Data records
-- pv_equiv track=rewrite | github.com/mtyszler/advent-of-code-2024 | src/functions_day_05.py | assess_instructions
-- ===== SOURCE A (Python) =====
-- def assess_instructions(instructions: list[list], ordering: dict) -> [list, list]:
--     corr = []
--     incorr = []
--     for instruction in instructions:
--         correct_order = True
--         for i in range(len(instruction)):
--             cur = instruction[i]
--             before = instruction[0:i]
--             after = instruction[i + 1:]
--
--             if any([b not in ordering[cur]['before'] for b in before]):
--                 correct_order = False
--                 break
--             if any([a not in ordering[cur]['after'] for a in after]):
--                 correct_order = False
--                 break
--
--         if correct_order:
--             corr.append(instruction)
--         else:
--             incorr.append(instruction)
--
--     return corr, incorr
-- ===== SOURCE B (Python) =====
-- def _in_order(instruction, ordering):
--     rest = instruction
--     while rest:
--         x, rest = rest[0], rest[1:]
--         if not all(y in ordering[x]['after'] and x in ordering[y]['before'] for y in rest):
--             return False
--     return True
--
--
-- def assess_instructions(instructions: list[list], ordering: dict) -> [list, list]:
--     corr = [ins for ins in instructions if _in_order(ins, ordering)]
--     incorr = [ins for ins in instructions if not _in_order(ins, ordering)]
--     return corr, incorr
-- ===== Notes on version B (the rewrite author's own statement) =====
-- stated objective: simpler
-- what changed: Per-position before/after slice checks are replaced by a single head-vs-tail pairwise scan (each page checked once against the pages after it), and the classify loop becomes two filters.
-- outside the precondition, e.g. on assess_instructions([[1, 2]], {1: {'before': [], 'after': []}}): A returns ([], [[1, 2]]), B returns ([], [[1, 2]])
import Mathlib
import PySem

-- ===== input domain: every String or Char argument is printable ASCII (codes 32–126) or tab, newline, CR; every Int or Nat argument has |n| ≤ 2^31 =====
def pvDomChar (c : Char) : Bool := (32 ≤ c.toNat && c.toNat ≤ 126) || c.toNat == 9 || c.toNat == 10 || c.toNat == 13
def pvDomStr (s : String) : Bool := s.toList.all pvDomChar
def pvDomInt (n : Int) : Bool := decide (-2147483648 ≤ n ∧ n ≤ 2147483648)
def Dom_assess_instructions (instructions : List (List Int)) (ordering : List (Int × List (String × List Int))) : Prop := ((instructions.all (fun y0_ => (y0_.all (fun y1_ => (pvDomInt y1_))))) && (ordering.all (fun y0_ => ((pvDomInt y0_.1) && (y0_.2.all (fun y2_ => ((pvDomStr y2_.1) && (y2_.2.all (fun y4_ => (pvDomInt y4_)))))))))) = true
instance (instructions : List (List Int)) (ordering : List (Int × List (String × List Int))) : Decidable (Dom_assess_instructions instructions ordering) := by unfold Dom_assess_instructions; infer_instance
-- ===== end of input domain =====

-- B replaces A's per-position before/after slice checks by a head-vs-tail pairwise scan
-- and classifies with two filters: simpler to read, same cost, same value wherever A returns.


-- ===== PORT A =====
-- ordering[p][k]: two dict lookups; inside Pre_ both succeed, so the .getD [] defaults are never taken.
def pvLook (ordering : List (Int × List (String × List Int))) (k : String) (p : Int) : List Int :=
  (PySem.Dict.get? (PySem.Dict.mk ((PySem.Dict.get? (PySem.Dict.mk ordering) p).getD [])) k).getD []

-- A's inner loop over i: `before` is the processed prefix (= instruction[0:i]), `rest` the
-- remaining suffix whose head is `cur` (so `after` = instruction[i+1:]); a failed any() breaks with false.
def pvACheck (ordering : List (Int × List (String × List Int))) :
    List Int → List Int → Bool
  | _, [] => true
  | before, cur :: after =>
    if before.any (fun b => !((pvLook ordering "before" cur).contains b)) then false
    else if after.any (fun a => !((pvLook ordering "after" cur).contains a)) then false
    else pvACheck ordering (before ++ [cur]) after
def assess_instructions (instructions : List (List Int)) (ordering : List (Int × List (String × List Int))) : List (List Int) × List (List Int) :=
  instructions.foldl
    (fun (acc : List (List Int) × List (List Int)) instruction =>
      if pvACheck ordering [] instruction then (acc.1 ++ [instruction], acc.2)
      else (acc.1, acc.2 ++ [instruction]))
    ([], [])

-- ===== PORT B =====
def pvInOrder (ordering : List (Int × List (String × List Int))) : List Int → Bool
  | [] => true
  | x :: rest =>
    if rest.all (fun y => (pvLook ordering "after" x).contains y && (pvLook ordering "before" y).contains x) then
      pvInOrder ordering rest
    else false

def assess_instructions_alt (instructions : List (List Int)) (ordering : List (Int × List (String × List Int))) : List (List Int) × List (List Int) :=
  (instructions.filter (fun ins => pvInOrder ordering ins),
   instructions.filter (fun ins => !(pvInOrder ordering ins)))

-- ===== PRECONDITION & SPEC =====
def pvEntryOk (ordering : List (Int × List (String × List Int))) (p : Int) : Bool :=
  match PySem.Dict.get? (PySem.Dict.mk ordering) p with
  | none => false
  | some e => (PySem.Dict.get? (PySem.Dict.mk e) "before").isSome && (PySem.Dict.get? (PySem.Dict.mk e) "after").isSome

-- Pre_ excludes inputs where a page of a multi-page instruction lacks a complete ordering entry:
-- there Python A (and B) raises KeyError — except on the accidental corner where an earlier
-- ordering violation breaks A's scan before the missing entry is reached (see the cites; B returns
-- the same pair there).  Instructions of length ≤ 1 never consult the dict, so they are unrestricted.
def Pre_assess_instructions (instructions : List (List Int)) (ordering : List (Int × List (String × List Int))) : Prop :=
  ∀ ins ∈ instructions, 2 ≤ ins.length → ∀ p ∈ ins, pvEntryOk ordering p = true
instance (instructions : List (List Int)) (ordering : List (Int × List (String × List Int))) : Decidable (Pre_assess_instructions instructions ordering) := by unfold Pre_assess_instructions; infer_instance

def pvWitness_assess_instructions : List (List Int) × (List (Int × List (String × List Int))) :=
  ([[1, 2], [2, 1]],
   [(1, [("before", []), ("after", [2])]), (2, [("before", [1]), ("after", [])])])

def Spec_assess_instructions (instructions : List (List Int)) (ordering : List (Int × List (String × List Int))) (out : List (List Int) × List (List Int)) : Prop := out = assess_instructions_alt instructions ordering
instance (instructions : List (List Int)) (ordering : List (Int × List (String × List Int))) (out : List (List Int) × List (List Int)) : Decidable (Spec_assess_instructions instructions ordering out) := by unfold Spec_assess_instructions; infer_instance

-- ===== CLAIM (what is proved, stated in full; the proofs are below) =====
def Claim_equal_assess_instructions : Prop := ∀ (instructions : List (List Int)) (ordering : List (Int × List (String × List Int))), Dom_assess_instructions instructions ordering → Pre_assess_instructions instructions ordering → Spec_assess_instructions instructions ordering (assess_instructions instructions ordering)

-- ===== LEMMAS AND PROOFS =====

-- The pairwise fact both programs decide, for x occurring before y.
def pvRel (ordering : List (Int × List (String × List Int))) (x y : Int) : Prop :=
  x ∈ pvLook ordering "before" y ∧ y ∈ pvLook ordering "after" x

lemma pvACheck_iff (ordering : List (Int × List (String × List Int))) :
    ∀ (rest before : List Int),
      pvACheck ordering before rest = true ↔
        ((∀ b ∈ before, ∀ c ∈ rest, b ∈ pvLook ordering "before" c) ∧
         List.Pairwise (pvRel ordering) rest) := by
  intro rest
  induction rest with
  | nil => intro before; simp [pvACheck]
  | cons cur after ih =>
    intro before
    rw [pvACheck]
    split_ifs with h1 h2
    · simp only [List.any_eq_true, Bool.not_eq_true', List.contains_eq_mem, decide_eq_false_iff_not] at h1
      obtain ⟨b, hb, hnb⟩ := h1
      constructor
      · intro h; cases h
      · rintro ⟨hall, -⟩
        exact absurd (hall b hb cur List.mem_cons_self) hnb
    · simp only [List.any_eq_true, Bool.not_eq_true', List.contains_eq_mem, decide_eq_false_iff_not] at h2
      obtain ⟨a, ha, hna⟩ := h2
      constructor
      · intro h; cases h
      · rintro ⟨-, hpw⟩
        rw [List.pairwise_cons] at hpw
        exact absurd (hpw.1 a ha).2 hna
    · simp only [List.any_eq_true, Bool.not_eq_true', List.contains_eq_mem,
        decide_eq_false_iff_not, not_exists, not_and, not_not] at h1 h2
      rw [ih, List.pairwise_cons]
      constructor
      · rintro ⟨hprev, hpw⟩
        refine ⟨?_, fun y hy => ⟨hprev cur (by simp) y hy, h2 y hy⟩, hpw⟩
        intro b hb c hc
        rcases List.mem_cons.mp hc with rfl | hc
        · exact h1 b hb
        · exact hprev b (List.mem_append_left _ hb) c hc
      · rintro ⟨hall, hcur, hpw⟩
        refine ⟨?_, hpw⟩
        intro b hb c hc
        rcases List.mem_append.mp hb with hb | hb
        · exact hall b hb c (List.mem_cons_of_mem _ hc)
        · simp only [List.mem_singleton] at hb; subst hb
          exact (hcur c hc).1

lemma pvInOrder_iff (ordering : List (Int × List (String × List Int))) :
    ∀ (l : List Int), pvInOrder ordering l = true ↔ List.Pairwise (pvRel ordering) l := by
  intro l
  induction l with
  | nil => simp [pvInOrder]
  | cons x rest ih =>
    rw [pvInOrder, List.pairwise_cons]
    split_ifs with h
    · simp only [List.all_eq_true, Bool.and_eq_true, List.contains_eq_mem, decide_eq_true_eq] at h
      rw [ih]
      constructor
      · intro hpw
        exact ⟨fun y hy => ⟨(h y hy).2, (h y hy).1⟩, hpw⟩
      · rintro ⟨-, hpw⟩; exact hpw
    · constructor
      · intro hf; cases hf
      · rintro ⟨hall, -⟩
        refine absurd ?_ h
        rw [List.all_eq_true]
        intro y hy
        simp [List.contains_eq_mem, (hall y hy).1, (hall y hy).2]

lemma pvACheck_eq_pvInOrder (ordering : List (Int × List (String × List Int))) (l : List Int) :
    pvACheck ordering [] l = pvInOrder ordering l := by
  have h1 := pvACheck_iff ordering l []
  have h2 := pvInOrder_iff ordering l
  simp only [List.not_mem_nil, false_implies, implies_true, true_and] at h1
  cases ha : pvACheck ordering [] l <;> cases hb : pvInOrder ordering l
  · rfl
  · exact absurd (h1.mpr (h2.mp hb)) (by simp [ha])
  · exact absurd (h2.mpr (h1.mp ha)) (by simp [hb])
  · rfl

lemma pvFoldl_partition (ordering : List (Int × List (String × List Int))) :
    ∀ (l : List (List Int)) (acc : List (List Int) × List (List Int)),
      l.foldl
        (fun (acc : List (List Int) × List (List Int)) instruction =>
          if pvACheck ordering [] instruction then (acc.1 ++ [instruction], acc.2)
          else (acc.1, acc.2 ++ [instruction])) acc
      = (acc.1 ++ l.filter (fun ins => pvInOrder ordering ins),
         acc.2 ++ l.filter (fun ins => !(pvInOrder ordering ins))) := by
  intro l
  induction l with
  | nil => intro acc; simp
  | cons ins rest ih =>
    intro acc
    rw [List.foldl_cons, ih, pvACheck_eq_pvInOrder]
    cases h : pvInOrder ordering ins <;> simp [h]

-- ===== VERDICT (by name: the statement is the Claim_ definition above) =====
theorem assess_instructions_spec : Claim_equal_assess_instructions := by
  intro instructions ordering _ _
  unfold Spec_assess_instructions assess_instructions assess_instructions_alt
  rw [pvFoldl_partition]
  simp
-- pv_equiv track=rewrite | github.com/GCaptainNemo/pdf2docx | src/img2str2.py | row_deltay2par
-- ===== SOURCE A (Python) =====
-- def row_deltay2par(row_content_lst, delta_y_lst, delta_x_lst):
--     par_lst = []
--     par_str = ""
--     for i in range(len(row_content_lst)):
--         if i == 0:
--             par_str += row_content_lst[i]
--         elif delta_y_lst[i - 1] < 14 and delta_x_lst[i] < 10:
--             # 行之间距离小于14，距离末尾距离小于10，则认为是一段
--             par_str += row_content_lst[i]
--         else:
--             # par_lst.append(int(delta_y_lst[i - 1] / 10) * "\n" + par_str)
--             # par_lst.append(par_str + int(delta_y_lst[i - 1] / 10) * "\n")
--             par_lst.append(par_str)
--
--             par_str = row_content_lst[i]
--     par_lst.append(par_str)
--     return par_lst
-- ===== SOURCE B (Python) =====
-- def row_deltay2par(row_content_lst, delta_y_lst, delta_x_lst):
--     n = len(row_content_lst)
--     bounds = [0]
--     for i in range(1, n):
--         if not (delta_y_lst[i - 1] < 14 and delta_x_lst[i] < 10):
--             bounds.append(i)
--     bounds.append(n)
--     return ["".join(row_content_lst[a:b]) for a, b in zip(bounds, bounds[1:])]
-- ===== Notes on version B (the rewrite author's own statement) =====
-- stated objective: alternative
-- what changed: Instead of accumulating a running paragraph string in one stateful loop, B first computes the list of paragraph boundary indices and then joins the corresponding slices of row_content_lst.
import Mathlib
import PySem

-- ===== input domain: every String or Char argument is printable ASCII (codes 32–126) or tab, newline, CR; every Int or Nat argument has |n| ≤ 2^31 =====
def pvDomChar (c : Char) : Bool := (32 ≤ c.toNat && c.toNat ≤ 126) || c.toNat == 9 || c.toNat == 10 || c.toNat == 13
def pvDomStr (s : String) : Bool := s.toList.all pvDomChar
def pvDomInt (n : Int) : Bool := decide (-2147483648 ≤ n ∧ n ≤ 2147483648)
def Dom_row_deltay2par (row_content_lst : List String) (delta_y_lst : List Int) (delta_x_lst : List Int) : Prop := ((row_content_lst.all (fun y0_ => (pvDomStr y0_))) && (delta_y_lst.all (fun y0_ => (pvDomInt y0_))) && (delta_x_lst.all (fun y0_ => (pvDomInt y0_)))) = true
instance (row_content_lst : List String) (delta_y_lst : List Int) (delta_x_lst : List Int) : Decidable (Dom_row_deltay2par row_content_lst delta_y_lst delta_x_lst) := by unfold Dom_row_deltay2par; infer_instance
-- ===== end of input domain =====

-- B replaces A's single stateful accumulator loop by computing the paragraph boundary indices
-- first and then joining the corresponding slices (objective: alternative, no speed claim).

-- ===== PORT A =====
-- literal transliteration of A: one fold over range(len(rows)) carrying (par_lst, par_str)
def row_deltay2par (row_content_lst : List String) (delta_y_lst : List Int) (delta_x_lst : List Int) : List String :=
  let res := (PySem.List.pyRange 0 (row_content_lst.length : Int) 1).foldl
    (fun (st : List String × String) (i : Int) =>
      if i == 0 then
        (st.1, st.2 ++ PySem.List.pyGetD row_content_lst i "")
      else if PySem.List.pyGetD delta_y_lst (i - 1) 0 < 14 ∧ PySem.List.pyGetD delta_x_lst i 0 < 10 then
        (st.1, st.2 ++ PySem.List.pyGetD row_content_lst i "")
      else
        (st.1 ++ [st.2], PySem.List.pyGetD row_content_lst i ""))
    ([], "")
  res.1 ++ [res.2]

-- ===== PORT B =====
-- literal transliteration of B: boundary indices, then join each slice
def row_deltay2par_alt (row_content_lst : List String) (delta_y_lst : List Int) (delta_x_lst : List Int) : List String :=
  let n : Int := row_content_lst.length
  let bounds := (PySem.List.pyRange 1 n 1).foldl
    (fun (bs : List Int) (i : Int) =>
      if ¬ (PySem.List.pyGetD delta_y_lst (i - 1) 0 < 14 ∧ PySem.List.pyGetD delta_x_lst i 0 < 10) then
        bs ++ [i]
      else bs)
    [0]
  let bounds2 := bounds ++ [n]
  (bounds2.zip bounds2.tail).map
    (fun ab => PySem.Str.join "" (PySem.List.slice row_content_lst (some ab.1) (some ab.2)))

-- ===== PRECONDITION & SPEC =====
-- Pre_ excludes exactly the inputs on which Python A raises IndexError (a delta list too short
-- for a needed lookup; with Python's short-circuit 'and', delta_x is only read when the
-- delta_y test passed); A returns normally on every other input.
def Pre_row_deltay2par (row_content_lst : List String) (delta_y_lst : List Int) (delta_x_lst : List Int) : Prop :=
  ∀ i : Nat, i < row_content_lst.length → 1 ≤ i →
    (i - 1 < delta_y_lst.length ∧ (delta_y_lst.getD (i - 1) 0 < 14 → i < delta_x_lst.length))
instance (row_content_lst : List String) (delta_y_lst : List Int) (delta_x_lst : List Int) : Decidable (Pre_row_deltay2par row_content_lst delta_y_lst delta_x_lst) := by unfold Pre_row_deltay2par; infer_instance
def pvWitness_row_deltay2par : List String × List Int × List Int := (["ab", "cd", "ef"], [5, 20], [0, 3, 4])

def Spec_row_deltay2par (row_content_lst : List String) (delta_y_lst : List Int) (delta_x_lst : List Int) (out : List String) : Prop := out = row_deltay2par_alt row_content_lst delta_y_lst delta_x_lst
instance (row_content_lst : List String) (delta_y_lst : List Int) (delta_x_lst : List Int) (out : List String) : Decidable (Spec_row_deltay2par row_content_lst delta_y_lst delta_x_lst out) := by unfold Spec_row_deltay2par; infer_instance

-- ===== CLAIM (what is proved, stated in full; the proofs are below) =====
def Claim_equal_row_deltay2par : Prop := ∀ (row_content_lst : List String) (delta_y_lst : List Int) (delta_x_lst : List Int), Dom_row_deltay2par row_content_lst delta_y_lst delta_x_lst → Pre_row_deltay2par row_content_lst delta_y_lst delta_x_lst → Spec_row_deltay2par row_content_lst delta_y_lst delta_x_lst (row_deltay2par row_content_lst delta_y_lst delta_x_lst)

-- ===== LEMMAS AND PROOFS =====

-- the two ports' loop bodies, named (definitionally the ports' lambdas)
def pvF (rows : List String) (dy dx : List Int) : (List String × String) → Int → (List String × String) :=
  fun st i =>
    if i == 0 then
      (st.1, st.2 ++ PySem.List.pyGetD rows i "")
    else if PySem.List.pyGetD dy (i - 1) 0 < 14 ∧ PySem.List.pyGetD dx i 0 < 10 then
      (st.1, st.2 ++ PySem.List.pyGetD rows i "")
    else
      (st.1 ++ [st.2], PySem.List.pyGetD rows i "")

def pvG (dy dx : List Int) : List Int → Int → List Int :=
  fun bs i =>
    if ¬ (PySem.List.pyGetD dy (i - 1) 0 < 14 ∧ PySem.List.pyGetD dx i 0 < 10) then
      bs ++ [i]
    else bs

theorem pvPortA_eq (rows : List String) (dy dx : List Int) :
    row_deltay2par rows dy dx =
      (let res := (PySem.List.pyRange 0 (rows.length : Int) 1).foldl (pvF rows dy dx) ([], "")
       res.1 ++ [res.2]) := rfl

theorem pvPortB_eq (rows : List String) (dy dx : List Int) :
    row_deltay2par_alt rows dy dx =
      (let bounds2 := (PySem.List.pyRange 1 (rows.length : Int) 1).foldl (pvG dy dx) [0] ++ [(rows.length : Int)]
       (bounds2.zip bounds2.tail).map
         (fun ab => PySem.Str.join "" (PySem.List.slice rows (some ab.1) (some ab.2)))) := rfl

-- the break test on Nat indices (i >= 1): true iff row i starts a new paragraph
def pvBrk (dy dx : List Int) (i : Nat) : Bool :=
  ¬ (dy.getD (i - 1) 0 < 14 ∧ dx.getD i 0 < 10)

-- join with empty separator is concatenation
theorem pvCharsJoinNil (ps : List (List Char)) : PySem.Chars.join [] ps = ps.flatten := by
  induction ps with
  | nil => rfl
  | cons p rest ih =>
    cases rest with
    | nil => simp [PySem.Chars.join, List.intercalate]
    | cons q r => rw [PySem.Chars.join_cons_cons]; simp_all

theorem pvJoinNil : PySem.Str.join "" ([] : List String) = "" := by
  apply String.toList_injective
  simp [PySem.Str.toList_join]

theorem pvJoinSnoc (xs : List String) (y : String) :
    PySem.Str.join "" (xs ++ [y]) = PySem.Str.join "" xs ++ y := by
  apply String.toList_injective
  simp [PySem.Str.toList_join, pvCharsJoinNil]

-- the join of one slice, Nat bounds
def pvSeg (rows : List String) (a b : Nat) : String :=
  PySem.Str.join "" ((rows.drop a).take (b - a))

theorem pvSeg_succ (rows : List String) (a n : Nat) (ha : a ≤ n) (hn : n < rows.length) :
    pvSeg rows a (n + 1) = pvSeg rows a n ++ rows.getD n "" := by
  unfold pvSeg
  have hlt : n - a < (rows.drop a).length := by simp; omega
  have h2 : (rows.drop a).take ((n - a) + 1)
      = (rows.drop a).take (n - a) ++ [(rows.drop a)[n - a]] := by
    rw [List.take_succ, List.getElem?_eq_getElem hlt]
    simp
  have h3 : (rows.drop a)[n - a] = rows.getD n "" := by
    have hh : a + (n - a) = n := by omega
    rw [List.getElem_drop, List.getD_eq_getElem?_getD,
      List.getElem?_eq_getElem hn]
    simp only [Option.getD_some]
    simp only [hh]
  rw [show n + 1 - a = (n - a) + 1 by omega, h2, h3, pvJoinSnoc]

theorem pvSeg_single (rows : List String) (n : Nat) (hn : n < rows.length) :
    pvSeg rows n (n + 1) = rows.getD n "" := by
  have h := pvSeg_succ rows n n (le_refl n) hn
  have h0 : pvSeg rows n n = "" := by
    unfold pvSeg
    rw [Nat.sub_self, List.take_zero, pvJoinNil]
  rw [h0] at h
  rw [h]
  simp

-- Nat-level boundary list after processing rows 0..n-1
def pvBounds (dy dx : List Int) (n : Nat) : List Nat :=
  0 :: (List.range' 1 (n - 1)).filter (pvBrk dy dx)

theorem pvBounds_ne_nil (dy dx : List Int) (n : Nat) : pvBounds dy dx n ≠ [] := by
  simp [pvBounds]

-- map consecutive pairs of a boundary list to joined slices
def pvSegs (rows : List String) (bs : List Nat) : List String :=
  (bs.zip bs.tail).map (fun ab => pvSeg rows ab.1 ab.2)

theorem pvSegs_snoc (rows : List String) (b : Nat) (bs : List Nat) (e : Nat) :
    pvSegs rows ((b :: bs) ++ [e])
      = pvSegs rows (b :: bs) ++ [pvSeg rows ((b :: bs).getLast (by simp)) e] := by
  induction bs generalizing b with
  | nil => simp [pvSegs]
  | cons c cs ih =>
    have h := ih c
    simp only [pvSegs, List.cons_append, List.zip_cons_cons, List.tail_cons, List.map_cons] at h ⊢
    rw [h]
    simp

theorem pvBounds_last_le (dy dx : List Int) (n : Nat) :
    (pvBounds dy dx n).getLast (pvBounds_ne_nil dy dx n) ≤ n := by
  have h : ∀ x ∈ pvBounds dy dx n, x ≤ n := by
    intro x hx
    simp only [pvBounds, List.mem_cons, List.mem_filter] at hx
    rcases hx with h | ⟨h, _⟩
    · omega
    · have := List.mem_range'.mp h; omega
  exact h _ (List.getLast_mem _)

-- pyRange 1 n over Int is range' 1 (n-1) over Nat, cast
theorem pvPyRangeOne (n : Nat) :
    PySem.List.pyRange 1 ((n : Int)) 1 = (List.range' 1 (n - 1)).map (fun (k : Nat) => (k : Int)) := by
  induction n with
  | zero => decide
  | succ m ih =>
    cases m with
    | zero => decide
    | succ k =>
      push_cast
      rw [show ((k : Int) + 1 + 1) = ((k : Int) + 1) + 1 by ring,
        PySem.List.pyRange_one_succ_right (by omega)]
      simp at ih ⊢
      rw [ih, List.range'_concat]
      simp
      omega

* What is expected
Retype the entries above exactly, but only from the line containing "-- what changed: Per-position" through the line containing "def pvACheck (ordering", both included.

* Response box
-- what changed: Per-position before/after slice checks are replaced by a single head-vs-tail pairwise scan (each page checked once against the pages after it), and the classify loop becomes two filters.
-- outside the precondition, e.g. on assess_instructions([[1, 2]], {1: {'before': [], 'after': []}}): A returns ([], [[1, 2]]), B returns ([], [[1, 2]])
import Mathlib
import PySem

-- ===== input domain: every String or Char argument is printable ASCII (codes 32–126) or tab, newline, CR; every Int or Nat argument has |n| ≤ 2^31 =====
def pvDomChar (c : Char) : Bool := (32 ≤ c.toNat && c.toNat ≤ 126) || c.toNat == 9 || c.toNat == 10 || c.toNat == 13
def pvDomStr (s : String) : Bool := s.toList.all pvDomChar
def pvDomInt (n : Int) : Bool := decide (-2147483648 ≤ n ∧ n ≤ 2147483648)
def Dom_assess_instructions (instructions : List (List Int)) (ordering : List (Int × List (String × List Int))) : Prop := ((instructions.all (fun y0_ => (y0_.all (fun y1_ => (pvDomInt y1_))))) && (ordering.all (fun y0_ => ((pvDomInt y0_.1) && (y0_.2.all (fun y2_ => ((pvDomStr y2_.1) && (y2_.2.all (fun y4_ => (pvDomInt y4_)))))))))) = true
instance (instructions : List (List Int)) (ordering : List (Int × List (String × List Int))) : Decidable (Dom_assess_instructions instructions ordering) := by unfold Dom_assess_instructions; infer_instance
-- ===== end of input domain =====

-- B replaces A's per-position before/after slice checks by a head-vs-tail pairwise scan
-- and classifies with two filters: simpler to read, same cost, same value wherever A returns.


-- ===== PORT A =====
-- ordering[p][k]: two dict lookups; inside Pre_ both succeed, so the .getD [] defaults are never taken.
def pvLook (ordering : List (Int × List (String × List Int))) (k : String) (p : Int) : List Int :=
  (PySem.Dict.get? (PySem.Dict.mk ((PySem.Dict.get? (PySem.Dict.mk ordering) p).getD [])) k).getD []

-- A's inner loop over i: `before` is the processed prefix (= instruction[0:i]), `rest` the
-- remaining suffix whose head is `cur` (so `after` = instruction[i+1:]); a failed any() breaks with false.
def pvACheck (ordering : List (Int × List (String × List Int))) :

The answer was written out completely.